_WHAT YOU ARE ASKED TO DO_:
What you produce should be every line from the data that includes "hpre".

━━ LISTED ENTRIES

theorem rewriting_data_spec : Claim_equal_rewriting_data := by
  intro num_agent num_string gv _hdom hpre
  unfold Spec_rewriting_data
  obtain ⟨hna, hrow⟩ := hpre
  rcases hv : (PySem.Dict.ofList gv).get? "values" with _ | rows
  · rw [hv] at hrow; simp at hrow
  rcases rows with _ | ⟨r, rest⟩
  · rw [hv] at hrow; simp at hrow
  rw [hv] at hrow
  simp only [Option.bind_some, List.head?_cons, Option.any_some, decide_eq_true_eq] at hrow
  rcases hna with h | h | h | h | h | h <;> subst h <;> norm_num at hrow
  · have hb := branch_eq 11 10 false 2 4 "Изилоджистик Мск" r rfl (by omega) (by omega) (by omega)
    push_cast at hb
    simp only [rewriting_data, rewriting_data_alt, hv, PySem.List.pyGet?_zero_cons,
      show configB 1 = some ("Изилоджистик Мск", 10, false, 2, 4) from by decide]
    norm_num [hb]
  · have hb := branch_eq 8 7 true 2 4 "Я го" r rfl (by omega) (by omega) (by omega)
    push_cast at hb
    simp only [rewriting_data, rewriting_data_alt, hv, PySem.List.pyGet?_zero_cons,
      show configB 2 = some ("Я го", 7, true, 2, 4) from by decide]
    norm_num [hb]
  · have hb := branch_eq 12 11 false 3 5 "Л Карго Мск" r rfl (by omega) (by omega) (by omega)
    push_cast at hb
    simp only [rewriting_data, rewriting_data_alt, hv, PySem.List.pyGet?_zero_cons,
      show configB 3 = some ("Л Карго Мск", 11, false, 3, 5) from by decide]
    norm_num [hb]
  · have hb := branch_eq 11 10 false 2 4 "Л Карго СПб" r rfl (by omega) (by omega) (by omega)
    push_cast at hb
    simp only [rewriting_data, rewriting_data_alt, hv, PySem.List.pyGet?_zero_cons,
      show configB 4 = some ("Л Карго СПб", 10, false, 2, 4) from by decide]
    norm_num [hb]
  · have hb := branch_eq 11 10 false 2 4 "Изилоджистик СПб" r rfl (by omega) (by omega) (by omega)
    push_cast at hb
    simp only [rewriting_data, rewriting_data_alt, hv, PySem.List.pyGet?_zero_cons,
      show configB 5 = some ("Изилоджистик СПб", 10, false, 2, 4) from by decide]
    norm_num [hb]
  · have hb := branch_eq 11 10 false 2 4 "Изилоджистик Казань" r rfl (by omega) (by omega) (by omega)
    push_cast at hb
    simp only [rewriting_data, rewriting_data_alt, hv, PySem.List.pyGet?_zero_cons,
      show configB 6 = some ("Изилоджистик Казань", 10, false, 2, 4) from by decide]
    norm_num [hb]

━━━━
━━ LISTED ENTRIES

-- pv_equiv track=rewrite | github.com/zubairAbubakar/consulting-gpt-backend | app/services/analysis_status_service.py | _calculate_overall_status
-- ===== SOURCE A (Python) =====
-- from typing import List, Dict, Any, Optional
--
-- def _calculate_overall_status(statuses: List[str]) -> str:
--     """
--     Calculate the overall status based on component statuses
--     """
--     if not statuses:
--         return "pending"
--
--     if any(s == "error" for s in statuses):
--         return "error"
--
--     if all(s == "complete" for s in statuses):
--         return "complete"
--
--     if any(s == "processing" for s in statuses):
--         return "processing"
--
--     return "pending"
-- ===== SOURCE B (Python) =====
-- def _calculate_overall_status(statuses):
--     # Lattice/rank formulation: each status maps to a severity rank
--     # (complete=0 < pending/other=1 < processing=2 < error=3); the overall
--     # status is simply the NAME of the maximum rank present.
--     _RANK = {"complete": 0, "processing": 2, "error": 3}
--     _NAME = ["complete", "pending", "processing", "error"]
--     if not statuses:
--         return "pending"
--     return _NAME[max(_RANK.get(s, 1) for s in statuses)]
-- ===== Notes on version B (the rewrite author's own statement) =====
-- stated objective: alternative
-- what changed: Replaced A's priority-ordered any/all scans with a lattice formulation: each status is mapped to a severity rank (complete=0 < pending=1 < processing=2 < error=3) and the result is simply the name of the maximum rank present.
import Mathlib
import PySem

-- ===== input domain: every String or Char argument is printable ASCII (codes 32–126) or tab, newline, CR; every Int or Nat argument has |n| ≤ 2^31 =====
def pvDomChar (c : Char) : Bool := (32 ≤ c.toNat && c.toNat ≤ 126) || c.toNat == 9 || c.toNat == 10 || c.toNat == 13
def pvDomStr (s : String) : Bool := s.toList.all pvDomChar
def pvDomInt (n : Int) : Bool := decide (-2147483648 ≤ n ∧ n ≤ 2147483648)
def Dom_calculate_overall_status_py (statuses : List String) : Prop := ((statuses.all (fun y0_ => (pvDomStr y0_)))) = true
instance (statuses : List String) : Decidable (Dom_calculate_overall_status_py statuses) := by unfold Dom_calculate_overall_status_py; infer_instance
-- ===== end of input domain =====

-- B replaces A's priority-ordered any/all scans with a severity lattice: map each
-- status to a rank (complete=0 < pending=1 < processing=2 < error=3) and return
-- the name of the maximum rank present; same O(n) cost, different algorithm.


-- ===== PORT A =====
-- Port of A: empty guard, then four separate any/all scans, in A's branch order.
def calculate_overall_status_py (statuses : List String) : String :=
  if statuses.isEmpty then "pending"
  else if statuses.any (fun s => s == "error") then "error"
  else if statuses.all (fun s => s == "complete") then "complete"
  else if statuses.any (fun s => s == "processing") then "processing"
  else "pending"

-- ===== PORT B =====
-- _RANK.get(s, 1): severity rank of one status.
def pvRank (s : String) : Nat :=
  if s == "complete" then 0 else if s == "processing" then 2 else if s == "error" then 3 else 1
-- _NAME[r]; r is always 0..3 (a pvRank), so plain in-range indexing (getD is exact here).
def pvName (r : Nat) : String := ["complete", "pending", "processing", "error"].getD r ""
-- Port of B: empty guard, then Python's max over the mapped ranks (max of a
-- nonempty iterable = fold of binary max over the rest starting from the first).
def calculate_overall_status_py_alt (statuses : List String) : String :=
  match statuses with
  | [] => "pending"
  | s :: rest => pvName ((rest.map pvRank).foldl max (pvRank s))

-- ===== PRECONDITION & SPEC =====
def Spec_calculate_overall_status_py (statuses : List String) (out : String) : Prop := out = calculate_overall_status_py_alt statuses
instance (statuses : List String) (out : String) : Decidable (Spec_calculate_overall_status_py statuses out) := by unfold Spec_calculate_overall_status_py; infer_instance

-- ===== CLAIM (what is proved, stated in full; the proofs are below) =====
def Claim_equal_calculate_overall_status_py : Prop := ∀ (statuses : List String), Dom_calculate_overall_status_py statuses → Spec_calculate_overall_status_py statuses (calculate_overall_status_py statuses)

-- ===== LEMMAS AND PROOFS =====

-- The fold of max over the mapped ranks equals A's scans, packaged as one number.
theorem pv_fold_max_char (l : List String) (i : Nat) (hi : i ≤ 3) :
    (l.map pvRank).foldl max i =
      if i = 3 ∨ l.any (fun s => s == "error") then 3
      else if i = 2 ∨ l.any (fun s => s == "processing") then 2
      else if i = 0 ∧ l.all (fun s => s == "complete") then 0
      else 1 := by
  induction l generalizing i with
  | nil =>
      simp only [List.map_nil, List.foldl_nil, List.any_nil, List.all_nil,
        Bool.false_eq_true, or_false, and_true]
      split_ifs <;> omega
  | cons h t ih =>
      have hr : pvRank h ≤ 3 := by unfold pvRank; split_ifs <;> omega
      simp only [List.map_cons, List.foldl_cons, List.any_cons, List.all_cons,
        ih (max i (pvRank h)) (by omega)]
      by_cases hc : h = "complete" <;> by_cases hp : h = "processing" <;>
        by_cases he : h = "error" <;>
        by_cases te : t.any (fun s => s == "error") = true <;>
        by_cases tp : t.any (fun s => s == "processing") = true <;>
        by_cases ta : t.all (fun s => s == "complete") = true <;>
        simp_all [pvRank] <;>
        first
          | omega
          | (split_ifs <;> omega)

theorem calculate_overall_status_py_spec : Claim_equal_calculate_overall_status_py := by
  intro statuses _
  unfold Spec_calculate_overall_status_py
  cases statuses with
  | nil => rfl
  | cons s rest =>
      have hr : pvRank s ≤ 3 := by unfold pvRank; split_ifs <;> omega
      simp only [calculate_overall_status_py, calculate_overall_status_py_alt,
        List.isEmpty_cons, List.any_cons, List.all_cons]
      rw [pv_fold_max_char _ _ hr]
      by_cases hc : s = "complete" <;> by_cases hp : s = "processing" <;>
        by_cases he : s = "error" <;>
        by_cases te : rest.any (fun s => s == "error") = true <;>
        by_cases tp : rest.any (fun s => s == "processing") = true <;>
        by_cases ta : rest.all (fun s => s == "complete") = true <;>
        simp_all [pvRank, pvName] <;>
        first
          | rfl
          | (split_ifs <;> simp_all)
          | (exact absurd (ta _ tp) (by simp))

━━━━
━━ LISTED ENTRIES

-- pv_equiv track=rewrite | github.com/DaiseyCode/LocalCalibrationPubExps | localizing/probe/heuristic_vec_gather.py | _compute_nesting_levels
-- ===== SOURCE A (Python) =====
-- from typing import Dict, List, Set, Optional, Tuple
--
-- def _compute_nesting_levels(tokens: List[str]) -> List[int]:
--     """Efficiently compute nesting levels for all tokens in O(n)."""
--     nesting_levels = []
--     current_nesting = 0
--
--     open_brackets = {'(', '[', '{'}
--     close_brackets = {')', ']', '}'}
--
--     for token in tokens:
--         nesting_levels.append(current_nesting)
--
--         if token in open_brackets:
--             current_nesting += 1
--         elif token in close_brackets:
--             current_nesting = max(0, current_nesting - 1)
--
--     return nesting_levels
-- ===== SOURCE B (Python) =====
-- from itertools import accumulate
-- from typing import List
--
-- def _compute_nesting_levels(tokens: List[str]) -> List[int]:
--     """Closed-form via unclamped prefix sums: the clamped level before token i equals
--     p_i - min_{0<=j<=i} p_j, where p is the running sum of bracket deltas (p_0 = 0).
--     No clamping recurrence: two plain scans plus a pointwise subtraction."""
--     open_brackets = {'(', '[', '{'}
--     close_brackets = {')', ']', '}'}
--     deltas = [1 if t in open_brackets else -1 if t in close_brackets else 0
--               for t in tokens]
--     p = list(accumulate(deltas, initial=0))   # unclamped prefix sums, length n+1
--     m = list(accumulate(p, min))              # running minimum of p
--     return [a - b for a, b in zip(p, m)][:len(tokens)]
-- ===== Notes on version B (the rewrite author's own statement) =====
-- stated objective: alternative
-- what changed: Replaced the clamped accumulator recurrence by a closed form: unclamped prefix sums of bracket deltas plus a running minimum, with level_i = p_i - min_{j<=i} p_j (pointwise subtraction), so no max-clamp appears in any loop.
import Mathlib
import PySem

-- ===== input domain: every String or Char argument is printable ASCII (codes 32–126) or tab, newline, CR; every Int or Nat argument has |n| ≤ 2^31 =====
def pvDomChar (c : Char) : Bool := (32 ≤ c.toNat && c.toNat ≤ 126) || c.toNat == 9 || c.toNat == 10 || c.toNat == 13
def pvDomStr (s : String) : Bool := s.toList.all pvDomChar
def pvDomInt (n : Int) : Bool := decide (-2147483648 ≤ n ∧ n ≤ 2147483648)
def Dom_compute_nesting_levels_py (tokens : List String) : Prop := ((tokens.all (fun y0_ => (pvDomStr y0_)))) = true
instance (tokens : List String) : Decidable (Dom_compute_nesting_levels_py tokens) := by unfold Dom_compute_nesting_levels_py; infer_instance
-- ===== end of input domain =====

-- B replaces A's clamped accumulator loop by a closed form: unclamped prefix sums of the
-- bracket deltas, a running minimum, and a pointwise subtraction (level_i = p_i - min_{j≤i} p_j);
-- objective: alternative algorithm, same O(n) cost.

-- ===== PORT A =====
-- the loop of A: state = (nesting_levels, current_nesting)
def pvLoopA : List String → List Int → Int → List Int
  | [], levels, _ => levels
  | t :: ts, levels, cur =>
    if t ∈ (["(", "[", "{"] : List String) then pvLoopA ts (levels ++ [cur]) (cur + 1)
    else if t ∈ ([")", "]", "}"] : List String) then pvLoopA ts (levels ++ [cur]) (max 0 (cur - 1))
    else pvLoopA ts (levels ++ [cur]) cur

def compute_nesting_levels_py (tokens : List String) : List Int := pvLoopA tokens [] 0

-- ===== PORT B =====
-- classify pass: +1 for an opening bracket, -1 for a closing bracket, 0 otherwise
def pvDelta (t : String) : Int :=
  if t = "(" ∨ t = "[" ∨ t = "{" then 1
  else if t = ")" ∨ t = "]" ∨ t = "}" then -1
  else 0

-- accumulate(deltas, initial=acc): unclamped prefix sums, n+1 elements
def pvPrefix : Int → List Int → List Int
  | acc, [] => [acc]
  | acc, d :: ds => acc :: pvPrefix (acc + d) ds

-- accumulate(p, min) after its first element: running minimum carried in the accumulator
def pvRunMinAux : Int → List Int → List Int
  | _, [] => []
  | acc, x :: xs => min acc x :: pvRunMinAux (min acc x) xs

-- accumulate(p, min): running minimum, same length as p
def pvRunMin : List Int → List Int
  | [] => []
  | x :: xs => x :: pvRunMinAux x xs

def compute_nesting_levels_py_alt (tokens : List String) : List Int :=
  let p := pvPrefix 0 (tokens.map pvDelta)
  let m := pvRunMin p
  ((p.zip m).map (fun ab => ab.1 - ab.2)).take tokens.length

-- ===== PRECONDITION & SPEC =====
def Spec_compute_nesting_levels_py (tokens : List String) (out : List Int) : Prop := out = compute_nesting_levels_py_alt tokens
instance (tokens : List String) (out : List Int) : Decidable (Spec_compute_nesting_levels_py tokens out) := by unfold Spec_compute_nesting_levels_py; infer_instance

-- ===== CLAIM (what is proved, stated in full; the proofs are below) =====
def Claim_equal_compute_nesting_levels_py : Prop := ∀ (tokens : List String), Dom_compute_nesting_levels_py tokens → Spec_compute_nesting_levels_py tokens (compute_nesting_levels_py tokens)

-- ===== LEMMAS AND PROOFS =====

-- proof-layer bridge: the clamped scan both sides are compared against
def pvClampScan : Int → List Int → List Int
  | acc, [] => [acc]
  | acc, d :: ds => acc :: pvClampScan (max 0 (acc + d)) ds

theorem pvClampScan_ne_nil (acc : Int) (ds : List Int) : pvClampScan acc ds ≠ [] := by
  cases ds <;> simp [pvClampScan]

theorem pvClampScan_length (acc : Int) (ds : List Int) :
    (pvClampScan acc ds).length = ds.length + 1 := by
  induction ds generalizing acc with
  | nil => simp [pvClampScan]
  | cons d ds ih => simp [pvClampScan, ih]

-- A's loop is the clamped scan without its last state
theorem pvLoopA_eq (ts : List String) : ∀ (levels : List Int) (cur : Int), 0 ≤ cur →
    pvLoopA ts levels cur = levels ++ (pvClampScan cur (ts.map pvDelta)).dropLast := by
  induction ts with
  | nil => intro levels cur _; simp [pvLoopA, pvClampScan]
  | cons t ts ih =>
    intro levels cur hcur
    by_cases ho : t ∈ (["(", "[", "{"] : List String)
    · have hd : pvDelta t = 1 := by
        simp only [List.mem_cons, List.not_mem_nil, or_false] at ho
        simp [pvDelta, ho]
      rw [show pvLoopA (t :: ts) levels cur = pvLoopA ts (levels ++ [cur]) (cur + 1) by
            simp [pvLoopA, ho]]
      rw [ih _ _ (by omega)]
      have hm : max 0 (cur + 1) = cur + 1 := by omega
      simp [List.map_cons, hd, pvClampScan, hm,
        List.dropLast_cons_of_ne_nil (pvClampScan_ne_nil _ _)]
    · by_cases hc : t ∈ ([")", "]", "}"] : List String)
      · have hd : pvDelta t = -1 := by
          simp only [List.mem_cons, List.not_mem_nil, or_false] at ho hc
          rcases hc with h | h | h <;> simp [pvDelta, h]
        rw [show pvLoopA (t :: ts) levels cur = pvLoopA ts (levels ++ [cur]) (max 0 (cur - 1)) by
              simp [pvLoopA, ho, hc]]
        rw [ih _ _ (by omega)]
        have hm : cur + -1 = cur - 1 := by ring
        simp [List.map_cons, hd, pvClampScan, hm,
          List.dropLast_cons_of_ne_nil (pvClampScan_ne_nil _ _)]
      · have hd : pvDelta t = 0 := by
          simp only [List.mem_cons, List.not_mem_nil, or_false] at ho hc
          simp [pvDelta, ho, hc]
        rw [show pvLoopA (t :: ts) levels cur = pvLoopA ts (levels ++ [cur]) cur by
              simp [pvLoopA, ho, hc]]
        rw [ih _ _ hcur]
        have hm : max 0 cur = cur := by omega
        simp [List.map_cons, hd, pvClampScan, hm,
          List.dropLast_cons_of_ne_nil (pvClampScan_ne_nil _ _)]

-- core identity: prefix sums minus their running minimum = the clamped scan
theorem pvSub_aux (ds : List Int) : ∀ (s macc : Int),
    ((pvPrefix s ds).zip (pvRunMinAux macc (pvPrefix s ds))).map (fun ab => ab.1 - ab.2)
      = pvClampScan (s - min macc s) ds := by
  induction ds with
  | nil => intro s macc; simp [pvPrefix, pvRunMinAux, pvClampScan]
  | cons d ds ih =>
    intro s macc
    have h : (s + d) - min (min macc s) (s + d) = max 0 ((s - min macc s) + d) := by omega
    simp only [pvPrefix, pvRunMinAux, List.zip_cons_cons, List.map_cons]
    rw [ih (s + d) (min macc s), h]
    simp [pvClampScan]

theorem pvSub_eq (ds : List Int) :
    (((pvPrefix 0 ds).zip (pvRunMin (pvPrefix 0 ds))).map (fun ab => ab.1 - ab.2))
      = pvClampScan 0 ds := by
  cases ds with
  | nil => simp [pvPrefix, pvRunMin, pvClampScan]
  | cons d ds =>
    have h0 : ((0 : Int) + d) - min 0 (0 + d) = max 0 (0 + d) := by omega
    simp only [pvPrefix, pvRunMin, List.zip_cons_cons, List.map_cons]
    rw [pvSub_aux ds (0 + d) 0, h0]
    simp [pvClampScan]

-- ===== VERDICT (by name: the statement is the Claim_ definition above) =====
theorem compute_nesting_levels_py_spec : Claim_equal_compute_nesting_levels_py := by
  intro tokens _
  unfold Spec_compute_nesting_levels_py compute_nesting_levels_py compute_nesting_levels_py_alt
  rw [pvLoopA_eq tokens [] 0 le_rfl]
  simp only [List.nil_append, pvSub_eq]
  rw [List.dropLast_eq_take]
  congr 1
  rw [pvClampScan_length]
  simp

━━━━

_RESPONSE_:
  intro num_agent num_string gv _hdom hpre
  obtain ⟨hna, hrow⟩ := hpre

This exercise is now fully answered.